Task prompt: From the data underneath, reproduce exactly the stretch that begins at the line with "rw [if_pos rfl]" and ends after the line with "have hreadm1 : (List.ofFn".
━━━━
def Spec_xorQuery (queries : List (List Int)) (out : List Int) : Prop := out = xorQuery_alt queries
instance (queries : List (List Int)) (out : List Int) : Decidable (Spec_xorQuery queries out) := by
  unfold Spec_xorQuery; infer_instance

-- ===== CLAIM (what is proved, stated in full; the proofs are below) =====
def Claim_equal_xorQuery : Prop :=
  ∀ (queries : List (List Int)), Dom_xorQuery queries → Pre_xorQuery queries →
    Spec_xorQuery queries (xorQuery queries)

-- ===== LEMMAS AND PROOFS =====

-- XOR algebra on PySem.Int.bxor (assoc is not in the prelude's lemma list)
theorem pvBxorAssoc (a b c : Int) :
    PySem.Int.bxor (PySem.Int.bxor a b) c = PySem.Int.bxor a (PySem.Int.bxor b c) := by
  have hfix : ∀ (X : Nat), (-(-(X : Int) - 1) - 1) = (X : Int) := fun X => by ring
  simp only [PySem.Int.bxor]
  split_ifs <;>
    first
      | (exfalso; omega)
      | (simp only [hfix, Int.toNat_natCast]; congr 1; rw [Nat.xor_assoc])

theorem pvBxorCancel (a b : Int) : PySem.Int.bxor (PySem.Int.bxor a b) b = a := by
  rw [pvBxorAssoc]; simp

theorem pvBxorShuffle (a b u : Int) :
    PySem.Int.bxor (PySem.Int.bxor a u) (PySem.Int.bxor b u) = PySem.Int.bxor a b := by
  rw [pvBxorAssoc, PySem.Int.bxor_comm b u, ← pvBxorAssoc u u b]
  simp [PySem.Int.bxor_comm]

-- getD/set facts specialised to Int lists (stated in the getElem? normal form simp produces)
theorem pvGetDSetNe (l : List Int) (i j : Nat) (v d : Int) (h : j ≠ i) :
    (l.set i v)[j]?.getD d = l[j]?.getD d := by
  rw [List.getElem?_set_ne (Ne.symm h)]

theorem pvGetDSetSelf (l : List Int) (i : Nat) (v d : Int) (h : i < l.length) :
    (l.set i v)[i]?.getD d = v := by
  simp [h]

theorem pvBxorRightComm (a b c : Int) :
    PySem.Int.bxor (PySem.Int.bxor a b) c = PySem.Int.bxor (PySem.Int.bxor a c) b := by
  rw [pvBxorAssoc, PySem.Int.bxor_comm b c, ← pvBxorAssoc]

theorem pvBxorLeftComm (a b c : Int) :
    PySem.Int.bxor a (PySem.Int.bxor b c) = PySem.Int.bxor b (PySem.Int.bxor a c) := by
  rw [← pvBxorAssoc, PySem.Int.bxor_comm a b, pvBxorAssoc]

theorem pvGetDOfFn (n : Nat) (f : Fin n → Int) (i : Nat) (h : i < n) (d : Int) :
    (List.ofFn f)[i]?.getD d = f ⟨i, h⟩ := by
  rw [List.getElem?_ofFn]
  simp [h]

-- reference functional computation: one back-to-front pass (res, acc)
def specGo : List (List Int) → List Int × Int
  | [] => ([], 0)
  | q :: rest =>
    let st := specGo rest
    if q.getD 0 0 = 1 then ((PySem.Int.bxor (q.getD 1 0) st.2) :: st.1, st.2)
    else (st.1, PySem.Int.bxor st.2 (q.getD 1 0))

-- prefix XOR of the diff array (reads with default 0, like the port)
def pxor (xa : List Int) : Nat → Int
  | 0 => xa[0]?.getD 0
  | i + 1 => PySem.Int.bxor (pxor xa i) (xa[i + 1]?.getD 0)

theorem pvAltEqSpec (qs : List (List Int)) : xorQuery_alt qs = (specGo qs).1 := by
  unfold xorQuery_alt
  rw [List.foldl_reverse]
  have h : qs.foldr (fun x y => xorStep_alt y x) ([], 0)
      = ((specGo qs).1.reverse, (specGo qs).2) := by
    induction qs with
    | nil => rfl
    | cons q rest ih =>
      rw [List.foldr_cons, ih]
      by_cases hq : (q[0]?.getD 0 : Int) = 1 <;>
        simp [xorStep_alt, specGo, hq]
  rw [h]; simp

theorem pvSpecLen (qs : List (List Int)) :
    (specGo qs).1.length = qs.countP (fun q => q.getD 0 0 == 1) := by
  induction qs with
  | nil => rfl
  | cons q rest ih =>
    by_cases hq : (q[0]?.getD 0 : Int) = 1 <;>
      simp [specGo, hq, ih]

theorem pvSpecSnocOne (qs : List (List Int)) (q : List Int) (h : q.getD 0 0 = 1) :
    specGo (qs ++ [q]) = ((specGo qs).1 ++ [q.getD 1 0], (specGo qs).2) := by
  rw [List.getD_eq_getElem?_getD] at h
  induction qs with
  | nil => simp [specGo, h]
  | cons q' rest ih =>
    by_cases hq : (q'[0]?.getD 0 : Int) = 1 <;>
      simp [specGo, hq, ih]

theorem pvSpecSnocUpd (qs : List (List Int)) (q : List Int) (h : ¬ q.getD 0 0 = 1) :
    specGo (qs ++ [q]) =
      ((specGo qs).1.map (fun x => PySem.Int.bxor x (q.getD 1 0)),
       PySem.Int.bxor (specGo qs).2 (q.getD 1 0)) := by
  rw [List.getD_eq_getElem?_getD] at h
  induction qs with
  | nil => simp [specGo, h]
  | cons q' rest ih =>
    by_cases hq : (q'[0]?.getD 0 : Int) = 1 <;>
      simp [specGo, hq, ih] <;>
        simp [pvBxorLeftComm, PySem.Int.bxor_comm]

theorem pvPxorSetHigh (xa : List Int) (j : Nat) (v : Int) (i : Nat) (h : i < j) :
    pxor (xa.set j v) i = pxor xa i := by
  induction i with
  | zero => simp [pxor, pvGetDSetNe _ _ _ _ _ (by omega : (0:Nat) ≠ j)]
  | succ i ih =>
    simp [pxor, ih (by omega), pvGetDSetNe _ _ _ _ _ (by omega : i + 1 ≠ j)]

theorem pvPxorSetZero (xa : List Int) (u : Int) (i : Nat) (h0 : 0 < xa.length) :
    pxor (xa.set 0 (PySem.Int.bxor (xa.getD 0 0) u)) i = PySem.Int.bxor (pxor xa i) u := by
  induction i with
  | zero => simp [pxor, List.getD_eq_getElem?_getD, pvGetDSetSelf _ _ _ _ h0]
  | succ i ih =>
    simp only [pxor, ih, pvGetDSetNe _ _ _ _ _ (by omega : i + 1 ≠ 0), pvBxorRightComm]

-- full characterisation of A's second loop after n steps
theorem pvLoop2Char (ans xa : List Int) (n : Nat) (hn : n ≤ ans.length) (hx : n ≤ xa.length) :
    (List.range n).foldl xorStep2 (ans, xa) =
      (List.ofFn (fun i : Fin ans.length =>
          if i.1 < n then PySem.Int.bxor ans[i.1] (pxor xa i.1) else ans[i.1]),
       List.ofFn (fun i : Fin xa.length =>
          if 0 < i.1 ∧ i.1 < n then pxor xa i.1 else xa[i.1])) := by
  induction n with
  | zero => simp
  | succ n ih =>
    have hna : n < ans.length := hn
    have hnx : n < xa.length := hx
    rw [List.range_succ, List.foldl_append, ih (Nat.le_of_succ_le hn) (Nat.le_of_succ_le hx)]
    simp only [List.foldl_cons, List.foldl_nil, xorStep2, List.getD_eq_getElem?_getD]
    rcases n with _ | m
    · rw [if_pos rfl]
      refine Prod.ext ?_ ?_
      · apply List.ext_getElem
        · simp
        · intro i hi1 hi2
          simp only [List.length_set, List.length_ofFn] at hi1 hi2
          simp only [List.getElem_set, List.getElem_ofFn]
          rcases Nat.eq_zero_or_pos i with hi | hi
          · subst hi
            rw [if_pos rfl, if_pos (by omega),
              pvGetDOfFn _ _ _ (show 0 < ans.length by omega),
              pvGetDOfFn _ _ _ (show 0 < xa.length by omega),
              if_neg (by omega), if_neg (by omega)]
            rw [show pxor xa 0 = xa[0]?.getD 0 from rfl]
            simp [show 0 < xa.length by omega]
          · rw [if_neg (by omega), if_neg (by omega), if_neg (by omega)]
      · apply List.ext_getElem
        · simp
        · intro i hi1 hi2
          simp only [List.length_ofFn] at hi1 hi2
          simp only [List.getElem_ofFn]
          rw [if_neg (by omega), if_neg (by omega)]
    · rw [if_neg (by omega)]
      have hread : ∀ (k : Nat) (hk : k < xa.length),
          (List.ofFn (fun i : Fin xa.length =>
            if 0 < i.1 ∧ i.1 < m + 1 then pxor xa i.1 else xa[i.1]))[k]?.getD 0
          = if 0 < k ∧ k < m + 1 then pxor xa k else xa[k] := by
        intro k hk
        rw [pvGetDOfFn _ _ _ hk]
      have hreadm : (List.ofFn (fun i : Fin xa.length =>
            if 0 < i.1 ∧ i.1 < m + 1 then pxor xa i.1 else xa[i.1]))[m]?.getD 0
          = pxor xa m := by
        rw [hread m (by omega)]
        rcases Nat.eq_zero_or_pos m with hm | hm
        · subst hm
          rw [if_neg (by omega)]
          rw [show pxor xa 0 = xa[0]?.getD 0 from rfl]
          simp [show 0 < xa.length by omega]
        · rw [if_pos ⟨hm, by omega⟩]
      have hreadm1 : (List.ofFn (fun i : Fin xa.length =>
            if 0 < i.1 ∧ i.1 < m + 1 then pxor xa i.1 else xa[i.1]))[m+1]?.getD 0
          = xa[m+1]'(by omega) := by
        rw [hread (m+1) (by omega), if_neg (by omega)]
      rw [show m + 1 - 1 = m from rfl, hreadm, hreadm1]
      have hxa : (List.ofFn (fun i : Fin xa.length =>
            if 0 < i.1 ∧ i.1 < m + 1 then pxor xa i.1 else xa[i.1])).set (m+1)
              (PySem.Int.bxor (xa[m+1]'(by omega)) (pxor xa m))
          = List.ofFn (fun i : Fin xa.length =>
              if 0 < i.1 ∧ i.1 < m + 1 + 1 then pxor xa i.1 else xa[i.1]) := by
        apply List.ext_getElem
        · simp
        · intro i hi1 hi2
          simp only [List.length_set, List.length_ofFn] at hi1 hi2
          simp only [List.getElem_set, List.getElem_ofFn]
          by_cases hi : m + 1 = i
          · subst hi
            rw [if_pos rfl, if_pos (by omega)]
            rw [show pxor xa (m+1) = PySem.Int.bxor (pxor xa m) (xa[m+1]?.getD 0) from rfl]
            rw [show (xa[m+1]?.getD 0 : Int) = xa[m+1]'(by omega) by simp [hi1]]
            rw [PySem.Int.bxor_comm]
          · rw [if_neg hi]
            by_cases hcond : 0 < i ∧ i < m + 1
            · rw [if_pos hcond, if_pos ⟨hcond.1, by omega⟩]
            · rw [if_neg hcond, if_neg (by omega)]
      rw [hxa]
      refine Prod.ext ?_ ?_
      · dsimp only
        apply List.ext_getElem
        · simp
        · intro i hi1 hi2
          simp only [List.length_set, List.length_ofFn] at hi1 hi2
          simp only [List.getElem_set, List.getElem_ofFn]
          by_cases hi : m + 1 = i
          · subst hi
            rw [if_pos rfl, if_pos (by omega),
              pvGetDOfFn _ _ _ (show m + 1 < ans.length by omega)]
            dsimp only
            rw [if_neg (by omega)]
            rw [show ((List.ofFn (fun i : Fin xa.length =>
                if 0 < i.1 ∧ i.1 < m + 1 + 1 then pxor xa i.1 else xa[i.1]))[m+1]?.getD 0 : Int)
                = pxor xa (m+1) by
              rw [pvGetDOfFn _ _ _ (show m + 1 < xa.length by omega)]
              dsimp only
              rw [if_pos (by omega)]]
          · rw [if_neg hi]
            by_cases hcond : i < m + 1
            · rw [if_pos hcond, if_pos (by omega)]
            · rw [if_neg hcond, if_neg (by omega)]
      · rfl

-- invariant of A's first loop
theorem pvGetConcat (l : List Int) (a : Int) : (l ++ [a])[l.length]'(by simp) = a := by
  simp

theorem pvLoop2Char' (st : List Int × List Int) (n : Nat)
    (hn : n ≤ st.1.length) (hx : n ≤ st.2.length) :
    (List.range n).foldl xorStep2 st =
      (List.ofFn (fun i : Fin st.1.length =>
          if i.1 < n then PySem.Int.bxor st.1[i.1] (pxor st.2 i.1) else st.1[i.1]),
       List.ofFn (fun i : Fin st.2.length =>
          if 0 < i.1 ∧ i.1 < n then pxor st.2 i.1 else st.2[i.1])) := by
  obtain ⟨ans, xa⟩ := st
  exact pvLoop2Char ans xa n hn hx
━━━━
Result of this exercise:
    · rw [if_pos rfl]
      refine Prod.ext ?_ ?_
      · apply List.ext_getElem
        · simp
        · intro i hi1 hi2
          simp only [List.length_set, List.length_ofFn] at hi1 hi2
          simp only [List.getElem_set, List.getElem_ofFn]
          rcases Nat.eq_zero_or_pos i with hi | hi
          · subst hi
            rw [if_pos rfl, if_pos (by omega),
              pvGetDOfFn _ _ _ (show 0 < ans.length by omega),
              pvGetDOfFn _ _ _ (show 0 < xa.length by omega),
              if_neg (by omega), if_neg (by omega)]
            rw [show pxor xa 0 = xa[0]?.getD 0 from rfl]
            simp [show 0 < xa.length by omega]
          · rw [if_neg (by omega), if_neg (by omega), if_neg (by omega)]
      · apply List.ext_getElem
        · simp
        · intro i hi1 hi2
          simp only [List.length_ofFn] at hi1 hi2
          simp only [List.getElem_ofFn]
          rw [if_neg (by omega), if_neg (by omega)]
    · rw [if_neg (by omega)]
      have hread : ∀ (k : Nat) (hk : k < xa.length),
          (List.ofFn (fun i : Fin xa.length =>
            if 0 < i.1 ∧ i.1 < m + 1 then pxor xa i.1 else xa[i.1]))[k]?.getD 0
          = if 0 < k ∧ k < m + 1 then pxor xa k else xa[k] := by
        intro k hk
        rw [pvGetDOfFn _ _ _ hk]
      have hreadm : (List.ofFn (fun i : Fin xa.length =>
            if 0 < i.1 ∧ i.1 < m + 1 then pxor xa i.1 else xa[i.1]))[m]?.getD 0
          = pxor xa m := by
        rw [hread m (by omega)]
        rcases Nat.eq_zero_or_pos m with hm | hm
        · subst hm
          rw [if_neg (by omega)]
          rw [show pxor xa 0 = xa[0]?.getD 0 from rfl]
          simp [show 0 < xa.length by omega]
        · rw [if_pos ⟨hm, by omega⟩]
      have hreadm1 : (List.ofFn (fun i : Fin xa.length =>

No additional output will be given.